Luciana Genro

Reforma da Previdência de Bolsonaro ataca direitos dos trabalhadores, das mulheres e dos idosos

20 de fevereiro de 2019 17h49

A reforma da Previdência de Bolsonaro, entregue ao Congresso Nacional nesta quarta, ataca direitos dos trabalhadores, das mulheres e dos idosos.

A proposta prevê obrigatoriedade de idade mínima de 65 anos para homens e 62 para mulheres. Com as novas regras também será necessário contribuir por 40 anos para se aposentar com salário integral.

“A reforma vai aumentar ainda mais as injustiças do sistema previdenciário. Ao estabelecer uma idade mínima para a aposentadoria, vai prejudicar justamente as pessoas que começaram a trabalhar mais cedo e que vão ter que trabalhar mais tempo para conseguir se aposentar. Algumas, por outro lado, não vão conseguir nunca”, alertou a deputada Luciana Genro, em sua fala no plenário da Assembleia Legislativa nesta quarta (assista ao vídeo abaixo:)

Os ataques de Bolsonaro com a reforma da Previdência incluem a obrigatoriedade de se trabalhar por 40 anos para se ter direito à aposentadoria integral, o aumento da idade de contribuição para as mulheres, para as trabalhadoras rurais, para os professores e a retirada de benefícios de idosos, de aposentados por invalidez e de quem precisará trabalhar mais para ter o mínimo para se sustentar na aposentadoria:

Publicado por Luciana Genro em Quarta-feira, 20 de fevereiro de 2019

A proposta estabelece idade mínima de aposentadoria de 60 anos para professores, idade hoje não determinada pela Previdência. No meio rural, a situação é ainda pior: aumenta o tempo de contribuição dos trabalhadores rurais de 15 para 20 anos e da idade mínima de 55 para 60 anos para as mulheres trabalhadoras rurais. Em alguns Estados, porém, a expectativa média de vida é 70 anos. É quase trabalhar até morrer!

“Essa reforma é um ataque brutal às mulheres. Os professores só poderão se aposentar aos 60 anos, tanto homens quanto mulheres. Nós sabemos que as mulheres têm uma tripla jornada de trabalho. E a professora tem uma jornada ainda maior, porque além de estar na sala de aula e trabalhando em casa, ela está corrigindo provas e preparando aulas. Assim como a trabalhadora rural, que é uma das categorias mais sacrificadas deste país, trabalhando de sol a sol”, destacou Luciana.

A proposta, bem diferente da propaganda que foi feita, não apresenta nenhuma medida para mexer em privilégios. Ao contrário, não inclui a aposentadoria dos militares – a proposta será apresentada somente daqui um mês – atende aos interesses do mercado financeiro e apenas mira a retirada direitos. Por exemplo, hoje quem recebe até dois salários mínimos tem direito ao PIS (um salário mínimo por ano). A proposta de Bolsonaro é pagar agora só pra quem recebe um salário mínimo. É retirar de quem já recebe pouco!
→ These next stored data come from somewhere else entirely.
-- pv_equiv track=rewrite | github.com/ZesRamal/Practicas-Backend-II | Algoritmo-Ordenamiento-Romano/algoritmo.py | obtener_numero_palabras
-- ===== SOURCE A (Python) =====
-- numeros_romanos = {"i":1,"v":5,"x":10,"l":50,"c":100,"d":500,"m":1000}
--
-- def calcular_valor(palabra, indice, valor_anadido, contador):
--     """
--     Calcula el valor numérico de una cadena de caracteres romanos dentro de la palabra.
--
--     Args:
--         palabra (str): La cadena a evaluar.
--         indice (int): El índice actual en la cadena.
--         valor_anadido (int): El valor acumulado hasta el momento.
--         contador (int): Contador para controlar la repetición de símbolos.
--
--     Returns:
--         int: El valor numérico de la cadena de caracteres romanos.
--     """
--     if indice < len(palabra) and palabra[indice] in numeros_romanos:
--         letra = palabra[indice]
--         valor_letra = numeros_romanos[letra]
--         letra_anterior = palabra[indice - 1]
--         if indice > 0 and letra_anterior in numeros_romanos:
--             valor_letra_anterior = numeros_romanos[letra_anterior]
--             if letra in "ixcm" and contador != 2:
--                 if valor_letra > valor_letra_anterior and letra_anterior in "ixc" :
--                     valor_anadido += valor_letra - valor_letra_anterior * 2
--                 elif letra_anterior in "vld" and contador >= 1:
--                     return valor_anadido
--                 else:
--                     valor_anadido += valor_letra
--                 if letra_anterior == letra:
--                     contador += 1
--                 else:
--                     contador = 0
--             elif letra in "vld" and letra_anterior != letra:
--                 if letra_anterior in "ixc" and contador <= 1 and valor_letra > valor_letra_anterior:
--                     valor_anadido += valor_letra - valor_letra_anterior * 2
--                     contador += 1
--                 elif valor_letra_anterior > valor_letra:
--                     valor_anadido += valor_letra
--         else:
--             valor_anadido += valor_letra
--         valor_anadido = calcular_valor(palabra,indice + 1, valor_anadido, contador)
--     return valor_anadido
--
-- def posicion_primer_numero_romano(palabra):
--     """
--     Encuentra la posición del primer carácter romano en una cadena.
--
--     Args:
--         palabra (str): La cadena a buscar.
--
--     Returns:
--         int: La posición del primer carácter romano, o None si no se encuentra.
--     """
--     for i, letra in enumerate(palabra):
--         if letra in numeros_romanos:
--             return i
--     return 0
--
-- def obtener_numero_palabras(lista_palabras):
--     """
--     Obtiene el valor numérico romano de cada palabra en una lista.
--
--     Args:
--         lista_palabras (list): Una lista de palabras.
--
--     Returns:
--         dict: Diccionario {palabra : valor numérico romano}
--     """
--     diccionario_palabras_romano = {}
--     for palabra in lista_palabras:
--         palabra_minuscula = palabra.lower()
--         indice = posicion_primer_numero_romano(palabra_minuscula)
--         valor_romano = calcular_valor(palabra_minuscula, indice, 0, 0)
--         diccionario_palabras_romano[palabra] = valor_romano
--     return diccionario_palabras_romano
-- ===== SOURCE B (Python) =====
-- numeros_romanos = {"i": 1, "v": 5, "x": 10, "l": 50, "c": 100, "d": 500, "m": 1000}
--
-- def obtener_numero_palabras(lista_palabras):
--     resultado = {}
--     for palabra in lista_palabras:
--         pm = palabra.lower()
--         inicio = next((i for i, ch in enumerate(pm) if ch in numeros_romanos), 0)
--         valor = 0
--         contador = 0
--         for i in range(inicio, len(pm)):
--             letra = pm[i]
--             if letra not in numeros_romanos:
--                 break
--             v = numeros_romanos[letra]
--             if i > 0 and pm[i - 1] in numeros_romanos:
--                 ant = pm[i - 1]
--                 va = numeros_romanos[ant]
--                 if letra in "ixcm" and contador != 2:
--                     if v > va and ant in "ixc":
--                         valor += v - 2 * va
--                     elif ant in "vld" and contador >= 1:
--                         break
--                     else:
--                         valor += v
--                     contador = contador + 1 if ant == letra else 0
--                 elif letra in "vld" and ant != letra:
--                     if ant in "ixc" and contador <= 1 and v > va:
--                         valor += v - 2 * va
--                         contador += 1
--                     elif va > v:
--                         valor += v
--             else:
--                 valor += v
--         resultado[palabra] = valor
--     return resultado
-- ===== Notes on version B (the rewrite author's own statement) =====
-- stated objective: simpler
-- what changed: The tail-recursive calcular_valor (accumulator-passing recursion with an early return) is replaced by a single iterative for-loop over the character indices with break, and the first-Roman-letter search becomes an idiomatic next()/findIdx? lookup instead of a hand-written scan.
import Mathlib
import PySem

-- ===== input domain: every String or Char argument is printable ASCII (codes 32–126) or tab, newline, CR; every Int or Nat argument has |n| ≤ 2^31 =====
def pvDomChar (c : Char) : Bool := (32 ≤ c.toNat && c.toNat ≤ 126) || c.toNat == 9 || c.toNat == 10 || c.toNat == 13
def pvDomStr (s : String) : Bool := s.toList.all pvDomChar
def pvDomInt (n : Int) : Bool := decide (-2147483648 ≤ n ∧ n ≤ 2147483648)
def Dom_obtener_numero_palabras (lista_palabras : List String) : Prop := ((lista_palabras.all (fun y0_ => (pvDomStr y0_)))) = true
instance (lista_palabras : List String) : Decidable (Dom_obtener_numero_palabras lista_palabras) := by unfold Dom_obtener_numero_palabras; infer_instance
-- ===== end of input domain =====

-- B replaces the tail-recursive calcular_valor by a single iterative for-loop over the
-- character indices (with break), and finds the first Roman letter with findIdx?; objective: simpler.


-- ===== PORT A =====
-- numeros_romanos as a lookup function; (nr c).isSome = "c in numeros_romanos"
def nr (c : Char) : Option Int :=
  if c = 'i' then some 1 else if c = 'v' then some 5 else if c = 'x' then some 10
  else if c = 'l' then some 50 else if c = 'c' then some 100 else if c = 'd' then some 500
  else if c = 'm' then some 1000 else none

-- the early 'return valor_anadido' is carried as the Bool in the triple (value, contador, early)
def calcular_valor (palabra : List Char) (indice valor_anadido contador : Int) : Int :=
  if h : indice < (palabra.length : Int) ∧ ((PySem.List.pyGet? palabra indice).bind nr).isSome then
    let letra := (PySem.List.pyGet? palabra indice).getD ' '
    let valor_letra := (nr letra).getD 0
    let letra_anterior := (PySem.List.pyGet? palabra (indice - 1)).getD ' '
    let st : Int × Int × Bool :=
      if indice > 0 ∧ (nr letra_anterior).isSome then
        let valor_letra_anterior := (nr letra_anterior).getD 0
        if "ixcm".toList.contains letra ∧ contador ≠ 2 then
          if valor_letra > valor_letra_anterior ∧ "ixc".toList.contains letra_anterior then
            (valor_anadido + (valor_letra - valor_letra_anterior * 2),
             if letra_anterior = letra then contador + 1 else 0, false)
          else if "vld".toList.contains letra_anterior ∧ contador ≥ 1 then
            (valor_anadido, contador, true)
          else
            (valor_anadido + valor_letra,
             if letra_anterior = letra then contador + 1 else 0, false)
        else if "vld".toList.contains letra ∧ letra_anterior ≠ letra then
          if "ixc".toList.contains letra_anterior ∧ contador ≤ 1 ∧ valor_letra > valor_letra_anterior then
            (valor_anadido + (valor_letra - valor_letra_anterior * 2), contador + 1, false)
          else if valor_letra_anterior > valor_letra then
            (valor_anadido + valor_letra, contador, false)
          else (valor_anadido, contador, false)
        else (valor_anadido, contador, false)
      else (valor_anadido + valor_letra, contador, false)
    if st.2.2 then st.1
    else calcular_valor palabra (indice + 1) st.1 st.2.1
  else valor_anadido
termination_by ((palabra.length : Int) - indice).toNat
decreasing_by
  omega

def posicion_aux (i : Int) : List Char → Int
  | [] => 0
  | c :: cs => if (nr c).isSome then i else posicion_aux (i + 1) cs

def posicion_primer_numero_romano (palabra : List Char) : Int :=
  posicion_aux 0 palabra

def obtener_numero_palabras (lista_palabras : List String) : List (String × Int) :=
  (lista_palabras.foldl (fun d palabra =>
    let pm := (PySem.Str.lower palabra).toList
    let indice := posicion_primer_numero_romano pm
    PySem.Dict.insert d palabra (calcular_valor pm indice 0 0)) PySem.Dict.empty).items

-- ===== PORT B =====
-- the for-loop over range(inicio, len(pm)); returning the accumulator realises 'break'
def loopB (palabra : List Char) : List Int → Int → Int → Int
  | [], valor, _ => valor
  | i :: rest, valor, contador =>
    match (PySem.List.pyGet? palabra i).bind nr with
    | none => valor  -- letra not in numeros_romanos: break (pyGet? is never none on the reached inputs)
    | some v =>
      let letra := (PySem.List.pyGet? palabra i).getD ' '
      if i > 0 ∧ (nr ((PySem.List.pyGet? palabra (i - 1)).getD ' ')).isSome then
        let ant := (PySem.List.pyGet? palabra (i - 1)).getD ' '
        let va := (nr ant).getD 0
        if "ixcm".toList.contains letra ∧ contador ≠ 2 then
          if v > va ∧ "ixc".toList.contains ant then
            loopB palabra rest (valor + (v - 2 * va)) (if ant = letra then contador + 1 else 0)
          else if "vld".toList.contains ant ∧ contador ≥ 1 then valor  -- break
          else loopB palabra rest (valor + v) (if ant = letra then contador + 1 else 0)
        else if "vld".toList.contains letra ∧ ant ≠ letra then
          if "ixc".toList.contains ant ∧ contador ≤ 1 ∧ v > va then
            loopB palabra rest (valor + (v - 2 * va)) (contador + 1)
          else if va > v then loopB palabra rest (valor + v) contador
          else loopB palabra rest valor contador
        else loopB palabra rest valor contador
      else loopB palabra rest (valor + v) contador

def obtener_numero_palabras_alt (lista_palabras : List String) : List (String × Int) :=
  (lista_palabras.foldl (fun d palabra =>
    let pm := (PySem.Str.lower palabra).toList
    let inicio : Int := ((pm.findIdx? (fun c => (nr c).isSome)).map (Int.ofNat)).getD 0
    PySem.Dict.insert d palabra
      (loopB pm (PySem.List.pyRange inicio (pm.length : Int) 1) 0 0)) PySem.Dict.empty).items

-- ===== PRECONDITION & SPEC =====
def Spec_obtener_numero_palabras (lista_palabras : List String) (out : List (String × Int)) : Prop := out = obtener_numero_palabras_alt lista_palabras
instance (lista_palabras : List String) (out : List (String × Int)) : Decidable (Spec_obtener_numero_palabras lista_palabras out) := by unfold Spec_obtener_numero_palabras; infer_instance

-- ===== CLAIM (what is proved, stated in full; the proofs are below) =====
def Claim_equal_obtener_numero_palabras : Prop := ∀ (lista_palabras : List String), Dom_obtener_numero_palabras lista_palabras → Spec_obtener_numero_palabras lista_palabras (obtener_numero_palabras lista_palabras)

-- ===== LEMMAS AND PROOFS =====

-- the iterative loop over range(i, len) computes exactly the recursion from index i
theorem loopB_eq_calcular (palabra : List Char) (i valor contador : Int) :
    loopB palabra (PySem.List.pyRange i (palabra.length : Int) 1) valor contador
      = calcular_valor palabra i valor contador := by
  rw [calcular_valor]
  by_cases h : i < (palabra.length : Int) ∧ ((PySem.List.pyGet? palabra i).bind nr).isSome
  · rw [dif_pos h]
    obtain ⟨hlt, hs⟩ := h
    rw [PySem.List.pyRange_one_cons hlt]
    cases hg : PySem.List.pyGet? palabra i with
    | none => simp [hg] at hs
    | some letra =>
      cases hn : nr letra with
      | none => simp [hg, hn] at hs
      | some v =>
        have IH : ∀ valor contador : Int,
            loopB palabra (PySem.List.pyRange (i + 1) (palabra.length : Int) 1) valor contador
              = calcular_valor palabra (i + 1) valor contador :=
          fun valor contador => loopB_eq_calcular palabra (i + 1) valor contador
        simp only [loopB, hg, hn, Option.bind_some, Option.getD_some]
        split_ifs <;>
          first
            | rfl
            | exact IH _ _
            | (rw [show ∀ x y : Int, x - 2 * y = x - y * 2 from fun x y => by ring]; exact IH _ _)
            | simp_all
  · rw [dif_neg h]
    by_cases hlt : i < (palabra.length : Int)
    · rw [PySem.List.pyRange_one_cons hlt]
      have hnone : (PySem.List.pyGet? palabra i).bind nr = none := by
        cases hb : (PySem.List.pyGet? palabra i).bind nr with
        | none => rfl
        | some v => exact absurd ⟨hlt, by simp [hb]⟩ h
      simp [loopB, hnone]
    · rw [PySem.List.pyRange_one_eq_nil (by omega)]
      rfl
termination_by ((palabra.length : Int) - i).toNat
decreasing_by omega

-- posicion_aux is findIdx? shifted by the running offset (with fallback 0)
theorem posicion_aux_eq (l : List Char) (j : Int) :
    posicion_aux j l = ((l.findIdx? (fun c => (nr c).isSome)).map (fun k => j + (k : Int))).getD 0 := by
  induction l generalizing j with
  | nil => simp [posicion_aux]
  | cons c cs ih =>
    by_cases h : (nr c).isSome
    · simp [posicion_aux, h, List.findIdx?_cons]
    · simp only [posicion_aux, if_false, List.findIdx?_cons, h, Bool.false_eq_true, ih (j + 1)]
      cases hf : cs.findIdx? (fun c => (nr c).isSome) <;> simp
      omega

-- ===== VERDICT (by name: the statement is the Claim_ definition above) =====
theorem obtener_numero_palabras_spec : Claim_equal_obtener_numero_palabras := by
  intro lista _
  unfold Spec_obtener_numero_palabras obtener_numero_palabras obtener_numero_palabras_alt
  congr 2
  funext d palabra
  simp only []
  rw [loopB_eq_calcular]
  congr 1
  unfold posicion_primer_numero_romano
  rw [posicion_aux_eq]
  cases hf : ((PySem.Str.lower palabra).toList).findIdx? (fun c => (nr c).isSome) <;> simp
Os idosos também são prejudicados pela reforma, que traz um ponto sobre a desvinculação do salário mínimo do Benefício de Prestação Continuada. Atualmente, este benefício paga um salário mínimo mensal a idosos a partir de 65 anos e deficientes sem condições de se sustentar. Com a reforma de Bolsonaro, os idosos começam a receber R$ 400 de benefício a partir dos 60 anos. Mas só vão receber um salário mínimo quando chegarem aos 70 anos.
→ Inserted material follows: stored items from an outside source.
-- pv_equiv track=rewrite | github.com/mccgr/edgar | cusip_cik/extract_cusips.py | calculate_cusip_check_digit
-- ===== SOURCE A (Python) =====
-- def calculate_cusip_check_digit(cusip):
--
--     values = {'0': 0, '1': 1, '2': 2, '3': 3, '4': 4, '5': 5, '6': 6, '7': 7, '8': 8, '9': 9,
--               'A': 10, 'B':11, 'C': 12, 'D': 13, 'E':14, 'F': 15, 'G': 16, 'H': 17, 'I': 18, 'J': 19,
--               'K': 20, 'L': 21, 'M': 22, 'N': 23, 'O': 24, 'P': 25, 'Q': 26, 'R': 27, 'S': 28, 'T': 29,
--               'U': 30, 'V': 31, 'W': 32, 'X': 33, 'Y': 34, 'Z': 35, '*': 36, '@': 37, '#': 38
--                }
--
--     digit_str = ''
--
--     if(len(cusip) >= 8):
--
--         for i in range(8):
--
--             if(i % 2 == 0):
--                 digit_str = digit_str + str(values[cusip[i]])
--             else:
--                 digit_str = digit_str + str(2 * values[cusip[i]])
--
--         result = 0
--
--         for i in range(len(digit_str)):
--
--             result = result + int(digit_str[i])
--
--         result = (10 - result) % 10
--
--         return(result)
--
--     elif(len(cusip) >= 6):
--
--         for i in range(6):
--
--             if(i % 2 == 0):
--                 digit_str = digit_str + str(values[cusip[i]])
--             else:
--                 digit_str = digit_str + str(2 * values[cusip[i]])
--
--         result = 0
--
--         for i in range(len(digit_str)):
--
--             result = result + int(digit_str[i])
--
--         result = (10 - result) % 10
--
--         return(result)
--
--     elif(len(cusip) >= 3):
--
--         cusip = '0' * (9 - len(cusip)) + cusip
--
--         for i in range(8):
--
--             if(i % 2 == 0):
--                 digit_str = digit_str + str(values[cusip[i]])
--             else:
--                 digit_str = digit_str + str(2 * values[cusip[i]])
--
--         result = 0
--
--         for i in range(len(digit_str)):
--
--             result = result + int(digit_str[i])
--
--         result = (10 - result) % 10
--
--         return(result)
--
--     else:
--
--         return(None)
-- ===== SOURCE B (Python) =====
-- def calculate_cusip_check_digit(cusip):
--
--     values = {'0': 0, '1': 1, '2': 2, '3': 3, '4': 4, '5': 5, '6': 6, '7': 7, '8': 8, '9': 9,
--               'A': 10, 'B':11, 'C': 12, 'D': 13, 'E':14, 'F': 15, 'G': 16, 'H': 17, 'I': 18, 'J': 19,
--               'K': 20, 'L': 21, 'M': 22, 'N': 23, 'O': 24, 'P': 25, 'Q': 26, 'R': 27, 'S': 28, 'T': 29,
--               'U': 30, 'V': 31, 'W': 32, 'X': 33, 'Y': 34, 'Z': 35, '*': 36, '@': 37, '#': 38
--                }
--
--     n = len(cusip)
--     if n >= 8:
--         window = cusip[:8]
--     elif n >= 6:
--         window = cusip[:6]
--     elif n >= 3:
--         window = ('0' * (9 - n) + cusip)[:8]
--     else:
--         return None
--
--     total = 0
--     for i, c in enumerate(window):
--         v = values[c] if i % 2 == 0 else 2 * values[c]
--         total += v // 10 + v % 10
--
--     return (10 - total) % 10
-- ===== Notes on version B (the rewrite author's own statement) =====
-- stated objective: simpler
-- what changed: B selects the scanned window once and accumulates the check sum in a single pass using v//10+v%10 per character, instead of A's three duplicated branches that each build an intermediate digit string and then rescan it character by character with int().
import Mathlib
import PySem

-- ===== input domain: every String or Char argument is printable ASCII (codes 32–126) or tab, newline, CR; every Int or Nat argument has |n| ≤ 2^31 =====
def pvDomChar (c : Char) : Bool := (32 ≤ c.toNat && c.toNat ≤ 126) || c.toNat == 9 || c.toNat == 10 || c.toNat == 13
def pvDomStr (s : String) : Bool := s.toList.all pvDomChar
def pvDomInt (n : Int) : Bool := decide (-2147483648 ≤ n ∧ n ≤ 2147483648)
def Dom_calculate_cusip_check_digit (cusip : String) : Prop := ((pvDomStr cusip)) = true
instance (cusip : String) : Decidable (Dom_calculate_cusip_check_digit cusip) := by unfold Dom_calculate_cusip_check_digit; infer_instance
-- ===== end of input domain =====

-- B replaces A's three duplicated build-digit-string-then-rescan branches by one window
-- selection plus a single accumulation pass (v//10 + v%10 per character); same return values.

-- ===== PORT A =====
-- the 'values' dict of the Python source (keys are the 1-character strings, modelled as Char)
def pvValues : PySem.Dict Char Int := PySem.Dict.ofList
  [('0',0),('1',1),('2',2),('3',3),('4',4),('5',5),('6',6),('7',7),('8',8),('9',9),
   ('A',10),('B',11),('C',12),('D',13),('E',14),('F',15),('G',16),('H',17),('I',18),('J',19),
   ('K',20),('L',21),('M',22),('N',23),('O',24),('P',25),('Q',26),('R',27),('S',28),('T',29),
   ('U',30),('V',31),('W',32),('X',33),('Y',34),('Z',35),('*',36),('@',37),('#',38)]

-- the loop 'for i in range(k): digit_str += str(values[cusip[i]]) / str(2*values[cusip[i]])'
-- (none = a KeyError/IndexError inside the loop)
def pvBuildLoop (cs : List Char) (k : Int) : Option (List Char) :=
  (PySem.List.pyRange 0 k 1).foldl
    (fun acc i =>
      acc.bind fun ds =>
        (PySem.List.pyGet? cs i).bind fun c =>
          (PySem.Dict.get? pvValues c).bind fun v =>
            some (ds ++ PySem.Int.toChars (if PySem.Int.mod i 2 = 0 then v else 2 * v)))
    (some [])

-- the loop 'for i in range(len(digit_str)): result += int(digit_str[i])'
def pvSumLoop (ds : List Char) : Option Int :=
  (PySem.List.pyRange 0 (ds.length : Int) 1).foldl
    (fun acc i =>
      acc.bind fun r =>
        (PySem.List.pyGet? ds i).bind fun c =>
          (PySem.Int.ofChars? [c]).bind fun d =>
            some (r + d))
    (some 0)

-- the block repeated verbatim in each of A's three branches: build digit_str over range(k),
-- sum its digits, return (10 - result) % 10
def pvABlock (cs : List Char) (k : Int) : Option Int :=
  (pvBuildLoop cs k).bind fun ds =>
    (pvSumLoop ds).bind fun r =>
      some (PySem.Int.mod (10 - r) 10)

def calculate_cusip_check_digit (cusip : String) : Option Int :=
  let cs := cusip.toList
  if 8 ≤ cs.length then pvABlock cs 8
  else if 6 ≤ cs.length then pvABlock cs 6
  else if 3 ≤ cs.length then
    -- cusip = '0' * (9 - len(cusip)) + cusip  ('0'*(9-n) is exact as replicate: 9-n > 0 here)
    pvABlock (List.replicate (9 - cs.length) '0' ++ cs) 8
  else none

-- ===== PORT B =====
def calculate_cusip_check_digit_alt (cusip : String) : Option Int :=
  let cs := cusip.toList
  let n := cs.length
  let window? : Option (List Char) :=
    if 8 ≤ n then some (PySem.List.slice cs none (some 8))
    else if 6 ≤ n then some (PySem.List.slice cs none (some 6))
    else if 3 ≤ n then some (PySem.List.slice (List.replicate (9 - n) '0' ++ cs) none (some 8))
    else none
  window?.bind fun w =>
    ((PySem.List.enumerate w 0).foldl
      (fun acc p =>
        acc.bind fun t =>
          (PySem.Dict.get? pvValues p.2).bind fun v0 =>
            let v := if PySem.Int.mod p.1 2 = 0 then v0 else 2 * v0
            some (t + PySem.Int.floordiv v 10 + PySem.Int.mod v 10))
      (some 0)).bind fun total =>
      some (PySem.Int.mod (10 - total) 10)

-- ===== PRECONDITION & SPEC =====
def pvCusipAlphabet : List Char := "0123456789ABCDEFGHIJKLMNOPQRSTUVWXYZ*@#".toList

-- Pre_ excludes exactly the inputs on which Python A raises a KeyError: a character outside
-- the 39-character CUSIP alphabet occurring in the window of characters the code actually scans.
def Pre_calculate_cusip_check_digit (cusip : String) : Prop :=
  let cs := cusip.toList
  let k : Nat := if 8 ≤ cs.length then 8 else if 6 ≤ cs.length then 6
                 else if 3 ≤ cs.length then cs.length - 1 else 0
  ((cs.take k).all (fun c => c ∈ pvCusipAlphabet)) = true
instance (cusip : String) : Decidable (Pre_calculate_cusip_check_digit cusip) := by
  unfold Pre_calculate_cusip_check_digit; infer_instance

def pvWitness_calculate_cusip_check_digit : String := "037833100"

def Spec_calculate_cusip_check_digit (cusip : String) (out : Option Int) : Prop := out = calculate_cusip_check_digit_alt cusip
instance (cusip : String) (out : Option Int) : Decidable (Spec_calculate_cusip_check_digit cusip out) := by unfold Spec_calculate_cusip_check_digit; infer_instance

-- ===== CLAIM (what is proved, stated in full; the proofs are below) =====
def Claim_equal_calculate_cusip_check_digit : Prop := ∀ (cusip : String), Dom_calculate_cusip_check_digit cusip → Pre_calculate_cusip_check_digit cusip → Spec_calculate_cusip_check_digit cusip (calculate_cusip_check_digit cusip)

-- ===== LEMMAS AND PROOFS =====

-- proof-side value table (equals the dict lookup on the alphabet; lemma pv_get?_alpha)
def pvValOf (c : Char) : Int :=
  ((PySem.Dict.get? pvValues c).getD 0)

set_option maxRecDepth 8192 in
theorem pv_get?_alpha {c : Char} (h : c ∈ pvCusipAlphabet) :
    PySem.Dict.get? pvValues c = some (pvValOf c) := by
  have : pvCusipAlphabet.all
      (fun c => (PySem.Dict.get? pvValues c == some (pvValOf c))) = true := by decide
  have := List.all_eq_true.mp this c h
  exact eq_of_beq this

-- per-character contribution B adds for index i
def pvContrib (i : Int) (c : Char) : Int :=
  let v := if PySem.Int.mod i 2 = 0 then pvValOf c else 2 * pvValOf c
  PySem.Int.floordiv v 10 + PySem.Int.mod v 10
– Bolsonaro precisa entregar esta reforma ao mercado, porque essa é a base política que lhe dá estabilidade, dando cada vez mais espaço à capitalização individual para o mercado e os fundos de pensão. Isso vai garantir que ele mantenha esse apoio para continuar fazendo as suas trapalhadas, como estamos vendo, com seus laranjas.

Outra medida incluída na proposta é o sistema de capitalização, que sugere ao trabalhador, que muitas vezes não consegue se sustentar com o salário que recebe, aplique dinheiro para a garantir a aposentadoria. Esse modelo foi aplicado no Chile, o primeiro país do mundo a privatizar seu sistema previdenciário, e a consequência foram os baixos valores recebidos pelos idosos e a necessidade de se fazer uma nova reforma.